When I moved to Columbia, Maryland, I was sure of what serving as a minister of the gospel meant. My family and I moved from New Jersey to Columbia and I would serve as the minister of the Columbia Church of Christ, a small church that had been through some struggles. Though we never expected this, the Lord decided that it was time for these Christians known as the Columbia Church of Christ to disperse among other churches to serve. You can read more about it in an article I wrote for the Christian Chronicle. Since then I have been listening and seeking where I might serve as a minister next and several opportunities seemed very possible but for various reasons, the Lord has closed those doors.

So for the last year I have been in a wilderness of sorts, wondering where the Lord is leading and when this journey through the wilderness might end… All with the weight of knowing I have a family to care for, driving Uber as a part-time job to help make ends meet, and trying not to look back since I have already put my hand to the plow (cf. Lk 9:62).

That’s the context in which I read Isaiah 43:16-21, one of the Lectionary reads for this week during this season of Lent. The text reads as follows:

This is what the Lord says— he who made a way through the sea, a path through the mighty waters, who drew out the chariots and horses, the army and reinforcements together, and they lay there, never to rise again, extinguished, snuffed out like a wick: “Forget the former things; do not dwell on the past. See, I am doing a new thing! Now it springs up; do you not perceive it? I am making a way in the wilderness and streams in the wasteland. The wild animals honor me, the jackals and the owls, because I provide water in the wilderness and streams in the wasteland, to give drink to my people, my chosen, the people I formed for myself that they may proclaim my praise.”

Through the prophet Isaiah, the Lord says to “Forget the former things and do not dwell on the past” because he is “making a way in the wilderness.” Putting aside historical exegesis for the moment and reading this text simply as a word from the Lord… reading as one who feels like I have been living in a wilderness of sorts for the last year, I find this passage both comforting and terrifying.

The passage is comforting because I know that the Lord is not looking at the past but what lies ahead… particularly what he is doing. God is at work in Christ and through the power of his Spirit. I am still a part of this glorious work of God. Praise be to the Lord, the God and Savior, Jesus Christ!

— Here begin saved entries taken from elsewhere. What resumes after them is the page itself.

-- pv_equiv track=rewrite | github.com/castellanos-dev/pydev-ai | src/tools/rag_tools.py | _split_heading_chunks
-- ===== SOURCE A (Python) =====
-- from typing import Iterable, List, Dict, Any, Optional, Union
--
-- def _split_heading_chunks(text: str, max_chars: int = 1200, overlap: int = 150) -> List[Dict[str, Any]]:
--     """
--     Split documentation text into chunks, preferring to start chunks at markdown-like headings.
--     Returns a list of {"heading": str, "text": str}.
--     """
--     if not text:
--         return []
--     lines = text.splitlines()
--     chunks: List[Dict[str, Any]] = []
--
--     def flush(buffer: List[str], heading: str) -> None:
--         if not buffer:
--             return
--         buf_text = "\n".join(buffer).strip()
--         if buf_text:
--             chunks.append({"heading": heading.strip()[:200], "text": buf_text})
--
--     current: List[str] = []
--     current_len = 0
--     current_heading = ""
--
--     for ln in lines:
--         is_heading = ln.lstrip().startswith("#") and ln.strip().startswith("#")
--         if is_heading:
--             # Start a new chunk at heading boundary
--             if current:
--                 flush(current, current_heading)
--             current = []
--             current_len = 0
--             # Extract heading title after leading #'s
--             title = ln.lstrip().lstrip('#').strip()
--             current_heading = title or current_heading
--             continue
--         # Append line; if exceeds max, flush with overlap
--         current.append(ln)
--         current_len += len(ln) + 1
--         if current_len >= max_chars:
--             flush(current, current_heading)
--             if overlap > 0 and len(current) > 1:
--                 # Keep tail lines as overlap
--                 tail_text = "\n".join(current).strip()
--                 if len(tail_text) > overlap:
--                     # heuristic: keep last ~overlap chars by lines
--                     tail = []
--                     acc = 0
--                     for l in reversed(current):
--                         acc += len(l) + 1
--                         tail.append(l)
--                         if acc >= overlap:
--                             break
--                     current = list(reversed(tail))
--                 else:
--                     current = current[-max(1, int(len(current) * 0.25)) :]
--             else:
--                 current = []
--             current_len = sum(len(l) + 1 for l in current)
--
--     flush(current, current_heading)
--     if not chunks:
--         return [{"heading": "", "text": text}]
--     return chunks
-- ===== SOURCE B (Python) =====
-- from typing import List, Dict, Any
--
--
-- def _emit(out: List[Dict[str, Any]], buf_lines: List[str], heading: str) -> None:
--     text = "\n".join(buf_lines).strip()
--     if text:
--         out.append({"heading": heading.strip()[:200], "text": text})
--
--
-- def _tail_start(P, s, e, overlap):
--     # largest j in [s, e-1] with P[e] - P[j] >= overlap, or s if there is none
--     if P[e] - P[e - 1] >= overlap:
--         return e - 1
--     if P[e] - P[s] < overlap:
--         return s
--     lo, hi = s, e - 1          # invariant: cond(lo) holds, cond(hi) fails
--     while hi - lo > 1:
--         mid = (lo + hi) // 2
--         if P[e] - P[mid] >= overlap:
--             lo = mid
--         else:
--             hi = mid
--     return lo
--
--
-- def _chunk_section(out, lines, heading, max_chars, overlap):
--     # Index-based chunker: prefix sums + slice arithmetic, no buffer mutation.
--     n = len(lines)
--     P = [0]
--     for ln in lines:
--         P.append(P[-1] + len(ln) + 1)
--     s = 0
--     for e in range(1, n + 1):
--         if P[e] - P[s] >= max_chars:
--             _emit(out, lines[s:e], heading)
--             if overlap > 0 and e - s > 1:
--                 if len("\n".join(lines[s:e]).strip()) > overlap:
--                     s = _tail_start(P, s, e, overlap)   # binary search for the overlap start
--                 else:
--                     s = e - max(1, (e - s) // 4)
--             else:
--                 s = e
--     _emit(out, lines[s:n], heading)
--
--
-- def _split_heading_chunks(text: str, max_chars: int = 1200, overlap: int = 150) -> List[Dict[str, Any]]:
--     if not text:
--         return []
--     # Pass 1: split the lines into heading-delimited sections, carrying headings forward.
--     sections = []
--     heading = ""
--     cur: List[str] = []
--     for ln in text.splitlines():
--         if ln.lstrip().startswith("#") and ln.strip().startswith("#"):
--             sections.append((heading, cur))
--             title = ln.lstrip().lstrip('#').strip()
--             heading = title or heading
--             cur = []
--         else:
--             cur.append(ln)
--     sections.append((heading, cur))
--     # Pass 2: chunk each section by index arithmetic over its prefix-sum table.
--     chunks: List[Dict[str, Any]] = []
--     for h, sec in sections:
--         _chunk_section(chunks, sec, h, max_chars, overlap)
--     if not chunks:
--         return [{"heading": "", "text": text}]
--     return chunks
-- ===== Notes on version B (the rewrite author's own statement) =====
-- stated objective: alternative
-- what changed: A's single interleaved loop that mutates a line buffer (with a reversed linear rescan to find the overlap tail and a recomputed running length) is replaced by two staged passes: heading-aligned sectioning, then index-based chunking over a prefix-sum table where every chunk is a slice lines[s:e] and the overlap start index is found by binary search on the prefix sums.
import Mathlib
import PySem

Yet the passage is terrifying because it calls for a faith I struggle to keep as I walk through the wilderness. Am I to trust that God is making a way? It’s so tempting to make my own way even though I’m not sure what that looks like. Nevertheless, it’s tempting… And in the midst of this temptation, I recall how God has gifted me and called me to live as a minister of the gospel. A year ago I was sure of what that looks like and what that involves but here in the wilderness, it’s hard to see so clearly. And the more blurry life becomes, the more need there is for faith but the more tempting it is to try making my own way rather than trusting in the Lord that he is making a way.

This is faith in the wilderness and it always has a question mark at the end because it’s always a question. …Can I trust the Lord? …How long must I wait?

I wasn’t sure if I should share this on my blog or not but after sharing it with a few other people, it was suggested that I do. So, perhaps you find yourself in some wilderness too, wondering how much longer and whether can continue trusting the Lord. Know this: You’re not alone. The struggle with doubt is not a lack of faith but because of faith!